_TASK OBJECTIVE_
Retype each line of the listing below, from the first through the one holding "def pvSorted3 (i", with no other lines.

GIVEN RECORDS START

def make_flops_alt (player_hand : List Int) (opp_hand : List Int) : List (List Int) :=
  pvChoose (pvNCardsB.filter (fun c => !player_hand.contains c && !opp_hand.contains c)) 3

-- ===== PRECONDITION & SPEC =====
def Spec_make_flops (player_hand : List Int) (opp_hand : List Int) (out : List (List Int)) : Prop := out = make_flops_alt player_hand opp_hand
instance (player_hand : List Int) (opp_hand : List Int) (out : List (List Int)) : Decidable (Spec_make_flops player_hand opp_hand out) := by unfold Spec_make_flops; infer_instance

-- ===== CLAIM (what is proved, stated in full; the proofs are below) =====
def Claim_equal_make_flops : Prop := ∀ (player_hand : List Int) (opp_hand : List Int), Dom_make_flops player_hand opp_hand → Spec_make_flops player_hand opp_hand (make_flops player_hand opp_hand)

-- ===== LEMMAS AND PROOFS =====

-- `sorted [i,j,k]` with three distinct ints, written out
def pvSorted2 (j k : Int) : List Int := PySem.List.sorted [j, k] (fun x => x) false
def pvSorted3 (i j k : Int) : List Int := PySem.List.sorted [i, j, k] (fun x => x) false

-- dedup-append of one element, and the "already-started" dedup fold E
def pvIns (acc : List (List Int)) (x : List Int) : List (List Int) :=
  if x ∈ acc then acc else acc ++ [x]

def pvE (acc : List (List Int)) : List (List Int) → List (List Int)
  | [] => []
  | x :: xs => if x ∈ acc then pvE acc xs else x :: pvE (acc ++ [x]) xs

-- candidate streams of A's nested loops
def pvCand3 (i j : Int) (l : List Int) : List (List Int) :=
  l.filterMap (fun k => if i ≠ k ∧ i ≠ j ∧ j ≠ k then some (pvSorted3 i j k) else none)

def pvS3 (l : List Int) : List (List Int) :=
  l.flatMap (fun i => l.flatMap (fun j => pvCand3 i j l))

def pvCand2 (j : Int) (l : List Int) : List (List Int) :=
  l.filterMap (fun k => if j ≠ k then some (pvSorted2 j k) else none)

def pvS2 (l : List Int) : List (List Int) :=
  l.flatMap (fun j => pvCand2 j l)

theorem pvE_foldl (xs : List (List Int)) : ∀ acc, xs.foldl pvIns acc = acc ++ pvE acc xs := by
  induction xs with
  | nil => intro acc; simp [pvE]
  | cons x xs ih =>
      intro acc
      simp only [List.foldl_cons, pvE, pvIns]
      by_cases h : x ∈ acc
      · simp [h, ih]
      · simp [h, ih]

theorem pvE_append (xs ys : List (List Int)) :
    ∀ acc, pvE acc (xs ++ ys) = pvE acc xs ++ pvE (acc ++ pvE acc xs) ys := by
  induction xs with
  | nil => intro acc; simp [pvE]
  | cons x xs ih =>
      intro acc
      by_cases h : x ∈ acc
      · simp [pvE, h, ih]
      · simp [pvE, h, ih]

theorem pvE_of_nodup (xs : List (List Int)) :
    ∀ acc, xs.Nodup → (∀ x ∈ xs, x ∉ acc) → pvE acc xs = xs := by
  induction xs with
  | nil => intro acc _ _; rfl
  | cons x xs ih =>
      intro acc hnd hna
      have hx : x ∉ acc := hna x (by simp)
      simp only [List.nodup_cons] at hnd
      have htail : pvE (acc ++ [x]) xs = xs := by
        apply ih _ hnd.2
        intro y hy
        simp only [List.mem_append, List.mem_singleton]
        rintro (h | rfl)
        · exact hna y (by simp [hy]) h
        · exact hnd.1 hy
      simp only [pvE, if_neg hx, htail]

theorem pvE_map_cons (a : Int) (xs : List (List Int)) :
    ∀ acc, pvE (acc.map (fun t => a :: t)) (xs.map (fun t => a :: t)) =
      (pvE acc xs).map (fun t => a :: t) := by
  induction xs with
  | nil => intro acc; rfl
  | cons x xs ih =>
      intro acc
      have hmem : (a :: x) ∈ acc.map (fun t => a :: t) ↔ x ∈ acc := by
        constructor
        · intro h
          obtain ⟨y, hy, he⟩ := List.mem_map.1 h
          cases he; exact hy
        · intro h; exact List.mem_map.2 ⟨x, h, rfl⟩
      by_cases h : x ∈ acc
      · simp only [List.map_cons, pvE, hmem.2 h, if_pos h]
        exact ih acc
      · simp only [List.map_cons, pvE, if_neg (fun hc => h (hmem.1 hc)), if_neg h, List.map_cons]
        have := ih (acc ++ [x])
        simp only [List.map_append, List.map_cons, List.map_nil] at this
        rw [this]

theorem pvE_filterP (xs : List (List Int)) :
    ∀ (P acc : List (List Int)), (∀ x ∈ acc, x ∉ P) →
      pvE (P ++ acc) xs = pvE acc (xs.filter (fun x => decide (x ∉ P))) := by
  induction xs with
  | nil => intro P acc _; rfl
  | cons x xs ih =>
      intro P acc hacc
      by_cases hP : x ∈ P
      · have : x ∈ P ++ acc := List.mem_append.2 (Or.inl hP)
        simp only [pvE, if_pos this, List.filter_cons, decide_eq_true_eq]
        rw [if_neg (by simp [hP])]
        exact ih P acc hacc
      · by_cases hA : x ∈ acc
        · have : x ∈ P ++ acc := List.mem_append.2 (Or.inr hA)
          simp only [pvE, if_pos this, List.filter_cons]
          rw [if_pos (by simp [hP]), pvE, if_pos hA]
          exact ih P acc hacc
        · have hPA : x ∉ P ++ acc := by simp [hP, hA]
          simp only [pvE, if_neg hPA, List.filter_cons]
          rw [if_pos (by simp [hP]), pvE, if_neg hA]
          have : P ++ acc ++ [x] = P ++ (acc ++ [x]) := by simp
          rw [this, ih P (acc ++ [x])]
          intro y hy
          rcases List.mem_append.1 hy with h | h
          · exact hacc y h
          · simp only [List.mem_singleton] at h; subst h; exact hP

-- A's nested loops compute the dedup fold of the candidate stream
theorem pvCand3_cons (i j k : Int) (l : List Int) :
    pvCand3 i j (k :: l) =
      (if i ≠ k ∧ i ≠ j ∧ j ≠ k then [pvSorted3 i j k] else []) ++ pvCand3 i j l := by
  simp only [pvCand3, List.filterMap_cons]
  split_ifs <;> simp

theorem pvCand2_cons (j k : Int) (l : List Int) :
    pvCand2 j (k :: l) =
      (if j ≠ k then [pvSorted2 j k] else []) ++ pvCand2 j l := by
  simp only [pvCand2, List.filterMap_cons]
  split_ifs <;> simp
-- pv_equiv track=rewrite | github.com/Jaeookk/algorithm | 삼성 SW 역량 테스트 기출 문제/스타트와링크.py | solve
-- ===== SOURCE A (Python) =====
-- def solve(depth, index, N, skill, visited, a_skill, b_skill, result):
--     if depth == N // 2:
--         a_team = 0
--         b_team = 0
--         for i in range(N):
--             if visited[i]:
--                 a_team += a_skill[i]
--             else:
--                 b_team += b_skill[i]
--
--         return min(abs(a_team - b_team), result)
--
--     for i in range(index, N):
--         visited[i] = True
--         result = solve(depth + 1, i + 1, N, skill, visited, a_skill, b_skill, result)
--         visited[i] = False
--
--     return result
-- ===== SOURCE B (Python) =====
-- def solve(depth, index, N, skill, visited, a_skill, b_skill, result):
--     half = N // 2
--     if depth == half:
--         base = 0
--         for i in range(N):
--             base += a_skill[i] if visited[i] else -b_skill[i]
--         return min(abs(base), result)
--     k = half - depth
--     if k < 0 or N - index < k:
--         return result
--     base = 0
--     for i in range(N):
--         base += a_skill[i] if visited[i] else -b_skill[i]
--     # sums[c] = set of achievable pick-sums using exactly c of the remaining players
--     sums = [set() for _ in range(k + 1)]
--     sums[0].add(0)
--     for m in range(index, N):
--         d = a_skill[m] + b_skill[m]
--         for c in range(k, 0, -1):
--             for s in sums[c - 1]:
--                 sums[c].add(s + d)
--     best = result
--     for s in sums[k]:
--         best = min(best, abs(base + s))
--     return best
-- ===== Notes on version B (the rewrite author's own statement) =====
-- stated objective: alternative
-- what changed: Replaces A's C(N,N/2)-leaf recursive backtracking (marking visited in place and re-summing all N slots at every leaf) by a single left-to-right subset-sum DP that keeps, per pick count, the set of achievable pick-delta sums; …
-- outside the precondition, e.g. on solve(0, 0, 2, [], [True, False], [3, 1], [2, 5], 100): A returns 1, B returns 3; on solve(0, 0, 1, [], [True], [5], [], 7): A returns 5, B returns 5
import Mathlib
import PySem

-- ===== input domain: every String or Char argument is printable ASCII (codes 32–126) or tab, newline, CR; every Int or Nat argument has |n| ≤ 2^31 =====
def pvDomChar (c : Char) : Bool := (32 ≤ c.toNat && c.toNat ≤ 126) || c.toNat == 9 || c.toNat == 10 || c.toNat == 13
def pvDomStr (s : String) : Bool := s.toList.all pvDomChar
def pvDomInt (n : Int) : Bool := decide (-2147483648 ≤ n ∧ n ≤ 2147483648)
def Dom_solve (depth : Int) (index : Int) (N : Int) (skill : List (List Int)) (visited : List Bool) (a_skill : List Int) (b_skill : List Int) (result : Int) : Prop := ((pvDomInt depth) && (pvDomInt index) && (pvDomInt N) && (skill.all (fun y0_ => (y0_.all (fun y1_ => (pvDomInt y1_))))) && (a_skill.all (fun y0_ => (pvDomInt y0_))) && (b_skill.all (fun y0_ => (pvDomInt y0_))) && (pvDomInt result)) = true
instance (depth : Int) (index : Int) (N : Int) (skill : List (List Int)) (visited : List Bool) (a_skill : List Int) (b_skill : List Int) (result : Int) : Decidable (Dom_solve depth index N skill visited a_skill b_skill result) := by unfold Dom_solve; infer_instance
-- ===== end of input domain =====
-- ===== PORT B =====
def calculate_needed_alt (order : List (String × List String)) : List (String × Int) :=
  match order.find? (fun p => p.1 == "items_required") with
  | none => []  -- KeyError "items_required": excluded by Pre_
  | some req =>
    match order.find? (fun p => p.1 == "items_delivered") with
    | none => []  -- KeyError "items_delivered": excluded by Pre_
    | some dlv =>
      let r := req.2
      let d := dlv.2
      let st := r.foldl (fun (st : PySem.Set String × PySem.Dict String Int) t =>
        if PySem.Set.contains st.1 t then st
        else
          let seen := PySem.Set.add st.1 t
          let diff : Int := (r.count t : Int) - (d.count t : Int)
          if 0 < diff then (seen, st.2.insert t diff) else (seen, st.2))
        (PySem.Set.empty, PySem.Dict.empty)
      st.2.items

-- ===== PRECONDITION & SPEC =====
-- Pre_ excludes exactly the inputs where Python A raises KeyError: a missing
-- "items_required" or "items_delivered" key (B raises there too).
def Pre_calculate_needed (order : List (String × List String)) : Prop :=
  (order.find? (fun p => p.1 == "items_required")).isSome = true ∧
  (order.find? (fun p => p.1 == "items_delivered")).isSome = true
instance (order : List (String × List String)) : Decidable (Pre_calculate_needed order) := by
  unfold Pre_calculate_needed; infer_instance
def pvWitness_calculate_needed : (List (String × List String)) :=
  [("items_required", ["a", "a", "b"]), ("items_delivered", ["a"])]

def Spec_calculate_needed (order : List (String × List String)) (out : List (String × Int)) : Prop := out = calculate_needed_alt order
instance (order : List (String × List String)) (out : List (String × Int)) : Decidable (Spec_calculate_needed order out) := by unfold Spec_calculate_needed; infer_instance

-- ===== CLAIM (what is proved, stated in full; the proofs are below) =====
def Claim_equal_calculate_needed : Prop := ∀ (order : List (String × List String)), Dom_calculate_needed order → Pre_calculate_needed order → Spec_calculate_needed order (calculate_needed order)

-- ===== LEMMAS AND PROOFS =====

-- the positive-difference selector both sides reduce to
def pvF (r d : List String) (k : String) : Option (String × Int) :=
  if (d.count k : Int) < (r.count k : Int) then some (k, (r.count k : Int) - (d.count k : Int)) else none

-- what B's loop appends while scanning suffix l with seen-set `seen`
def pvSpec (r d : List String) : List String → PySem.Set String → List (String × Int)
  | [], _ => []
  | t :: l, seen =>
    if PySem.Set.contains seen t then pvSpec r d l seen
    else (if (d.count t : Int) < (r.count t : Int) then [(t, (r.count t : Int) - (d.count t : Int))] else [])
         ++ pvSpec r d l (PySem.Set.add seen t)

theorem pv_key_unique {l : List (String × Int)} {t : String} {v : Int}
    (h : (l.map Prod.fst).Nodup) (hv : (t, v) ∈ l) :
    ∀ p ∈ l, p.1 = t → p = (t, v) := by
  intro p hp hpt
  exact List.inj_on_of_nodup_map h hp hv (by simpa using hpt)

theorem pv_stepA_items (dict : PySem.Dict String Int) (t : String)
    (hnd : dict.keys.Nodup) :
    (if dict.contains t then
        (let d' := dict.insert t (dict.getD t 0 - 1);
         if d'.getD t 0 = 0 then d'.erase t else d')
      else dict).items
    = dict.items.filterMap (fun p =>
        if p.1 = t then (if p.2 = 1 then none else some (p.1, p.2 - 1)) else some p) := by
  by_cases hc : dict.contains t = true
  · obtain ⟨v, hv⟩ : ∃ v, dict.get? t = some v := by
      have := PySem.Dict.contains_eq_isSome_get? (d := dict) (k := t)
      rw [hc] at this
      exact Option.isSome_iff_exists.1 this.symm
    have hmem : (t, v) ∈ dict.items := PySem.Dict.mem_items_of_get?_eq_some dict hv
    have hgd : dict.getD t 0 = v := PySem.Dict.getD_of_get?_eq_some _ _ hv
    have hnd' : (dict.items.map Prod.fst).Nodup := hnd
    have hins : (dict.insert t (v - 1)).items
        = dict.items.map (fun p => if (p.1 == t) = true then (t, v - 1) else p) :=
      PySem.Dict.items_insert_of_contains _ _ hc
    rw [if_pos hc]
    simp only [hgd]
    rw [PySem.Dict.getD_insert_self]
    by_cases hv1 : v - 1 = 0
    · rw [if_pos hv1]
      show ((dict.insert t (v-1)).erase t).items = _
      simp only [PySem.Dict.erase, hins]
      rw [← List.filterMap_eq_map, List.filter_filterMap]
      apply List.filterMap_congr
      intro p hp
      by_cases hpt : p.1 = t
      · have hpv : p = (t, v) := pv_key_unique hnd' hmem p hp hpt
        have hv2 : v = 1 := by omega
        simp [hpv, hv2, Option.filter]
      · simp [hpt, Option.filter, Function.comp]
    · rw [if_neg hv1]
      show (dict.insert t (v-1)).items = _
      rw [hins, ← List.filterMap_eq_map]
      apply List.filterMap_congr
      intro p hp
      by_cases hpt : p.1 = t
      · have hpv : p = (t, v) := pv_key_unique hnd' hmem p hp hpt
        have hv2 : v ≠ 1 := by omega
        simp [hpv, hv2, Function.comp]
      · simp [hpt, Function.comp]
  · rw [if_neg hc]
    have hne : ∀ p ∈ dict.items, p.1 ≠ t := by
      intro p hp hpt
      apply hc
      rw [PySem.Dict.contains_iff_mem_keys]
      exact hpt ▸ List.mem_map_of_mem hp
    calc dict.items = dict.items.filterMap some := by rw [List.filterMap_some]
      _ = _ := List.filterMap_congr (by intro p hp; rw [if_neg (hne p hp)])
-- pv_equiv track=rewrite | github.com/pmkiedrowicz/python_beginning_scripts | odd_index_list.py | pick_odd_index
-- ===== SOURCE A (Python) =====
-- def pick_odd_index(ls):
--     i = 1
--     new_ls = []
--     while i < len(ls):
--         if ls[i] % 2 == 0:
--             new_ls.append(ls[i])
--         i += 2
--     return new_ls
-- ===== SOURCE B (Python) =====
-- def pick_odd_index(ls):
--     out = []
--     it = iter(ls)
--     for _ in it:               # consume the even-index element
--         b = next(it, None)     # its odd-index partner, if any
--         if b is None:
--             break
--         if b % 2 == 0:
--             out.append(b)
--     return out
-- ===== Notes on version B (the rewrite author's own statement) =====
-- stated objective: alternative
-- what changed: Replaces A's index-stepping while loop (i starting at 1, step 2, subscript access ls[i]) by a pair-consuming iterator walk: advance an iterator two elements per round with no indexing at all, keeping the second element of each pair when it is even.
import Mathlib
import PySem

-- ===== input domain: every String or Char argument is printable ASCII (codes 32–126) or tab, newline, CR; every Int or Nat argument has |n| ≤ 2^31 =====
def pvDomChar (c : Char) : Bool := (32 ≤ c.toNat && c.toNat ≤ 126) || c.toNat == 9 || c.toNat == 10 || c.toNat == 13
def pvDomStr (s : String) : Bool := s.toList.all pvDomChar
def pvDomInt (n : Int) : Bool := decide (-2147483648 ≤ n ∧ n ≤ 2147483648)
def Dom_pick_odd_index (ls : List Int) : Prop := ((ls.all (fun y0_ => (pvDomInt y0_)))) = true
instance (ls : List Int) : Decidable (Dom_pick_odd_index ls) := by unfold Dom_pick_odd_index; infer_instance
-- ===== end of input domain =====

-- B replaces A's index-stepping while loop by a pair-consuming iterator walk with no subscripting (alternative decomposition, same O(n) cost).


-- ===== PORT A =====
-- the while loop: while i < len(ls): if ls[i] % 2 == 0: new_ls.append(ls[i]); i += 2
def pick_odd_index_go (ls : List Int) (i : Nat) (new_ls : List Int) : List Int :=
  if h : i < ls.length then
    pick_odd_index_go ls (i + 2)
      (if PySem.Int.mod ls[i] 2 = 0 then new_ls ++ [ls[i]] else new_ls)
  else new_ls
termination_by ls.length - i

def pick_odd_index (ls : List Int) : List Int :=
  pick_odd_index_go ls 1 []

-- ===== PORT B =====
-- Source B walks an iterator two elements per round: the remaining list is the iterator's
-- unconsumed suffix; one `for`-round consumes the head (ignored) and its partner b.
def pick_odd_index_alt_go (out : List Int) : List Int → List Int
  | [] => out                    -- for-loop ends: iterator exhausted
  | [_] => out                   -- next(it, None) is None: break
  | _ :: b :: rest =>
      pick_odd_index_alt_go (if PySem.Int.mod b 2 = 0 then out ++ [b] else out) rest

def pick_odd_index_alt (ls : List Int) : List Int :=
  pick_odd_index_alt_go [] ls

-- ===== PRECONDITION & SPEC =====
def Spec_pick_odd_index (ls : List Int) (out : List Int) : Prop := out = pick_odd_index_alt ls
instance (ls : List Int) (out : List Int) : Decidable (Spec_pick_odd_index ls out) := by unfold Spec_pick_odd_index; infer_instance

-- ===== CLAIM (what is proved, stated in full; the proofs are below) =====
def Claim_equal_pick_odd_index : Prop := ∀ (ls : List Int), Dom_pick_odd_index ls → Spec_pick_odd_index ls (pick_odd_index ls)

-- ===== LEMMAS AND PROOFS =====

/-- A's loop from index i ≥ 1 computes exactly B's pair-walk over the suffix `ls.drop (i-1)`. -/
lemma go_eq (ls : List Int) : ∀ (n i : Nat), ls.length - i ≤ n → 1 ≤ i → ∀ (acc : List Int),
    pick_odd_index_go ls i acc = pick_odd_index_alt_go acc (ls.drop (i - 1)) := by
  intro n
  induction n with
  | zero =>
    intro i h hi acc
    have hni : ¬ i < ls.length := by omega
    rw [pick_odd_index_go]
    simp only [hni, dif_neg, not_false_iff]
    rcases hd : ls.drop (i - 1) with _ | ⟨a, _ | ⟨b, t⟩⟩
    · rfl
    · rfl
    · exfalso
      have := congrArg List.length hd
      simp at this
      omega
  | succ n ih =>
    intro i h hi acc
    rw [pick_odd_index_go]
    by_cases hlt : i < ls.length
    · simp only [hlt, dif_pos]
      rw [ih (i + 2) (by omega) (by omega)]
      have hd1 : ls.drop (i - 1) = ls[i - 1] :: ls[i] :: ls.drop (i + 1) := by
        rw [List.drop_eq_getElem_cons (by omega)]
        congr 1
        · rw [List.drop_eq_getElem_cons (by omega)]
          congr 2 <;> omega
      have hd2 : ls.drop (i + 2 - 1) = ls.drop (i + 1) := by congr 1
      rw [hd1, hd2, pick_odd_index_alt_go]
    · simp only [hlt, dif_neg, not_false_iff]
      rcases hd : ls.drop (i - 1) with _ | ⟨a, _ | ⟨b, t⟩⟩
      · rfl
      · rfl
      · exfalso
        have := congrArg List.length hd
        simp at this
        omega

-- ===== VERDICT (by name: the statement is the Claim_ definition above) =====
theorem pick_odd_index_spec : Claim_equal_pick_odd_index := by
  intro ls _
  unfold Spec_pick_odd_index pick_odd_index pick_odd_index_alt
  rw [go_eq ls (ls.length - 1) 1 (by omega) (le_refl 1) []]
  rfl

GIVEN RECORDS END

_YOUR SOLUTION_
def make_flops_alt (player_hand : List Int) (opp_hand : List Int) : List (List Int) :=
  pvChoose (pvNCardsB.filter (fun c => !player_hand.contains c && !opp_hand.contains c)) 3

-- ===== PRECONDITION & SPEC =====
def Spec_make_flops (player_hand : List Int) (opp_hand : List Int) (out : List (List Int)) : Prop := out = make_flops_alt player_hand opp_hand
instance (player_hand : List Int) (opp_hand : List Int) (out : List (List Int)) : Decidable (Spec_make_flops player_hand opp_hand out) := by unfold Spec_make_flops; infer_instance

-- ===== CLAIM (what is proved, stated in full; the proofs are below) =====
def Claim_equal_make_flops : Prop := ∀ (player_hand : List Int) (opp_hand : List Int), Dom_make_flops player_hand opp_hand → Spec_make_flops player_hand opp_hand (make_flops player_hand opp_hand)

-- ===== LEMMAS AND PROOFS =====

-- `sorted [i,j,k]` with three distinct ints, written out
def pvSorted2 (j k : Int) : List Int := PySem.List.sorted [j, k] (fun x => x) false
def pvSorted3 (i j k : Int) : List Int := PySem.List.sorted [i, j, k] (fun x => x) false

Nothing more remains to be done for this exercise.